Battery life is determined by the phone, not the carrier. FWIW, I
tried switching from digital to GSM on ATT and the battery life on the
phone was just awful! It was a Motorola V505 and I could barely get 1
hour of talk time and 2 days of standby out of it. But at least the
GSM coverage was also terrible! Nowhere near as good as digital here
in Colorado. Needless to say, I went back to my original digital
service and trusty Nokia.
- 02-05-2005, 04:29 PM #3Evan PlattGuest
Re: GSM better batterly life than CDMA?
On Fri, 04 Feb 2005 17:32:03 -0800, Joseph <[email protected]>
wrote:
>*Not* true. CDMA phones get much worse battery life than either GSM
>or TDMA. CDMA phones are more active and are doing more than the
>equivalent TDMA or GSM phones.
The most important factor is coverage. I have a 7135 on Verizon. With
a full signal, I can go 2-3 days with about an hour a day talk time.
However a job site I was at for a few weeks, the coverage in the
building was spotty. At 7 PM, the battery was almost dead.
--
To reply, remove TheObvious from my e-mail address.
- 02-05-2005, 04:39 PM #4KleinGuest
Re: GSM better batterly life than CDMA?
On Sat, 05 Feb 2005 14:29:21 -0800, Evan Platt
<[email protected]> wrote:
>On Fri, 04 Feb 2005 17:32:03 -0800, Joseph <[email protected]>
>wrote:
>
>>*Not* true. CDMA phones get much worse battery life than either GSM
>>or TDMA. CDMA phones are more active and are doing more than the
>>equivalent TDMA or GSM phones.
>
>The most important factor is coverage. I have a 7135 on Verizon. With
>a full signal, I can go 2-3 days with about an hour a day talk time.
>However a job site I was at for a few weeks, the coverage in the
>building was spotty. At 7 PM, the battery was almost dead.

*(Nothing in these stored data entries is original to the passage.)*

-- pv_equiv track=rewrite | github.com/DEVZOOO/study | python/cosPro1/5th/Q05_catchMonsters.py | solution
-- ===== SOURCE A (Python) =====
-- def solution(enemies, armies):
-- 	answer = 0
--
-- 	armies.sort()
-- 	enemies.sort()
--
-- 	for army in armies :
-- 		if len(enemies) == 0 :
-- 			break
-- 		if army >= enemies[0] :
-- 			enemies.pop(0)
-- 			answer += 1
--
-- 	return answer
-- ===== SOURCE B (Python) =====
-- def solution(enemies, armies):
--     es = sorted(enemies)
--     i = 0
--     for army in sorted(armies):
--         if i < len(es) and army >= es[i]:
--             i += 1
--     return i
-- ===== Notes on version B (the rewrite author's own statement) =====
-- stated objective: faster
-- what changed: Replaces the in-place sort plus repeated enemies.pop(0) (O(n) per pop) with a non-mutating two-pointer index over the two sorted lists.
import Mathlib
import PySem

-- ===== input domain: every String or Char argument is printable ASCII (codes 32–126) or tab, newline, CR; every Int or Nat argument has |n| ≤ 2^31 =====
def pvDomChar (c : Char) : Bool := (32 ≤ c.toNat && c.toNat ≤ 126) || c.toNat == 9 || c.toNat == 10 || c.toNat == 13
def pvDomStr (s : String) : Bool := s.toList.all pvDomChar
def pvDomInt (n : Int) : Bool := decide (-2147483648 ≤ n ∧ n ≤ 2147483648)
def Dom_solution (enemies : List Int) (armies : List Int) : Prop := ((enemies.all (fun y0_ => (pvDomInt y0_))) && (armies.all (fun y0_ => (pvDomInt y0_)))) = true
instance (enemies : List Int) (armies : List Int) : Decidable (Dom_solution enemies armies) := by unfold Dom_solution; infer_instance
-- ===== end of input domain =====

-- B replaces A's in-place sort + repeated enemies.pop(0) with a non-mutating two-pointer
-- index over the two sorted lists (objective: faster; A mutates its arguments, B does not;
-- the equivalence proved here is about the return value only).

-- ===== PORT A =====
-- the for-loop over armies, carrying the remaining (sorted) enemies and the answer;
-- 'break' when enemies is empty returns answer
def solutionLoopA : List Int → List Int → Int → Int
  | [], _, answer => answer
  | _ :: _, [], answer => answer
  | army :: rest, e :: es, answer =>
    if army ≥ e then solutionLoopA rest es (answer + 1)
    else solutionLoopA rest (e :: es) answer

def solution (enemies : List Int) (armies : List Int) : Int :=
  solutionLoopA (PySem.List.sorted armies (fun x => x) false)
    (PySem.List.sorted enemies (fun x => x) false) 0

-- ===== PORT B =====
def solution_alt (enemies : List Int) (armies : List Int) : Int :=
  let es := PySem.List.sorted enemies (fun x => x) false
  (PySem.List.sorted armies (fun x => x) false).foldl
    (fun i army =>
      if i < (es.length : Int) ∧ (PySem.List.pyGet? es i).getD 0 ≤ army then i + 1 else i)
    0

-- ===== PRECONDITION & SPEC =====
def Spec_solution (enemies : List Int) (armies : List Int) (out : Int) : Prop := out = solution_alt enemies armies
instance (enemies : List Int) (armies : List Int) (out : Int) : Decidable (Spec_solution enemies armies out) := by unfold Spec_solution; infer_instance

-- ===== CLAIM (what is proved, stated in full; the proofs are below) =====
def Claim_equal_solution : Prop := ∀ (enemies : List Int) (armies : List Int), Dom_solution enemies armies → Spec_solution enemies armies (solution enemies armies)

-- ===== LEMMAS AND PROOFS =====

-- A's loop on an empty enemy list returns the accumulator
theorem solutionLoopA_nil (armies : List Int) (a : Int) : solutionLoopA armies [] a = a := by
  cases armies <;> rfl

-- A's loop only adds to the accumulator
theorem solutionLoopA_add (armies es : List Int) (a : Int) :
    solutionLoopA armies es a = a + solutionLoopA armies es 0 := by
  induction armies generalizing es a with
  | nil => simp [solutionLoopA]
  | cons army rest ih =>
    cases es with
    | nil => simp [solutionLoopA]
    | cons e es' =>
      by_cases h : army ≥ e
      · simp only [solutionLoopA, if_pos h]
        rw [ih es' (a + 1), ih es' (0 + 1)]; ring
      · simp only [solutionLoopA, if_neg h]
        exact ih (e :: es') a

-- B's fold starting at index i equals i plus A's loop on the dropped suffix
theorem foldB_eq (es : List Int) (armies : List Int) (i : Nat) :
    armies.foldl
      (fun j army =>
        if j < (es.length : Int) ∧ (PySem.List.pyGet? es j).getD 0 ≤ army then j + 1 else j)
      (i : Int)
    = i + solutionLoopA armies (es.drop i) 0 := by
  induction armies generalizing i with
  | nil => simp [solutionLoopA]
  | cons army rest ih =>
    by_cases hlt : i < es.length
    · obtain ⟨e, es', hdrop⟩ : ∃ e es', es.drop i = e :: es' := by
        cases h : es.drop i with
        | nil => exact absurd (List.drop_eq_nil_iff.mp h) (by omega)
        | cons e es' => exact ⟨e, es', rfl⟩
      have hget : es[i]? = some e := by
        have h0 : (es.drop i)[0]? = es[i + 0]? := List.getElem?_drop
        simpa [hdrop] using h0.symm
      have hpy : (PySem.List.pyGet? es (i : Int)).getD 0 = e := by
        rw [PySem.List.pyGet?_natCast, hget]; rfl
      by_cases hcmp : e ≤ army
      · have hcond : ((i : Int) < (es.length : Int) ∧
            (PySem.List.pyGet? es (i : Int)).getD 0 ≤ army) := ⟨by exact_mod_cast hlt, by rw [hpy]; exact hcmp⟩
        simp only [List.foldl_cons, if_pos hcond]
        have : ((i : Int) + 1) = ((i + 1 : Nat) : Int) := by push_cast; ring
        rw [this, ih (i + 1)]
        have hdrop' : es.drop (i + 1) = es' := by
          have h1 : es.drop (i + 1) = (es.drop i).drop 1 := (List.drop_drop ..).symm
          rw [h1, hdrop]; rfl
        rw [hdrop', hdrop]
        simp only [solutionLoopA, if_pos (show army ≥ e from hcmp)]
        rw [solutionLoopA_add rest es' (0 + 1)]; push_cast; ring
      · have hcond : ¬((i : Int) < (es.length : Int) ∧
            (PySem.List.pyGet? es (i : Int)).getD 0 ≤ army) := by
          rw [hpy]; intro ⟨_, h2⟩; exact hcmp h2
        simp only [List.foldl_cons, if_neg hcond]
        rw [ih i, hdrop]
        simp [solutionLoopA, hcmp]
    · have hdrop : es.drop i = [] := List.drop_eq_nil_iff.mpr (by omega)
      have hcond : ¬((i : Int) < (es.length : Int) ∧
          (PySem.List.pyGet? es (i : Int)).getD 0 ≤ army) := by
        intro ⟨h1, _⟩; exact hlt (by exact_mod_cast h1)
      simp only [List.foldl_cons, if_neg hcond]
      rw [ih i, hdrop]
      simp [solutionLoopA_nil]

-- ===== VERDICT (by name: the statement is the Claim_ definition above) =====
theorem solution_spec : Claim_equal_solution := by
  intro enemies armies _
  unfold Spec_solution solution solution_alt
  have := foldB_eq (PySem.List.sorted enemies (fun x => x) false)
    (PySem.List.sorted armies (fun x => x) false) 0
  simpa using this.symm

Usually, the reason for this is that when the phone loses a digital
signal it will drop back to analog and try to work there. Analog uses
battery charge at a much higher rate than CDMA digital. Most dual or
triple mode phones give you the option to use digital only which will
pretty much eliminate this problem. In a decent coverage area, CDMA
phones will use battery at a significantly lower rate than any other
technology.
Klein
Klein's 1st law: "if you haven't tested it, it doesn't work."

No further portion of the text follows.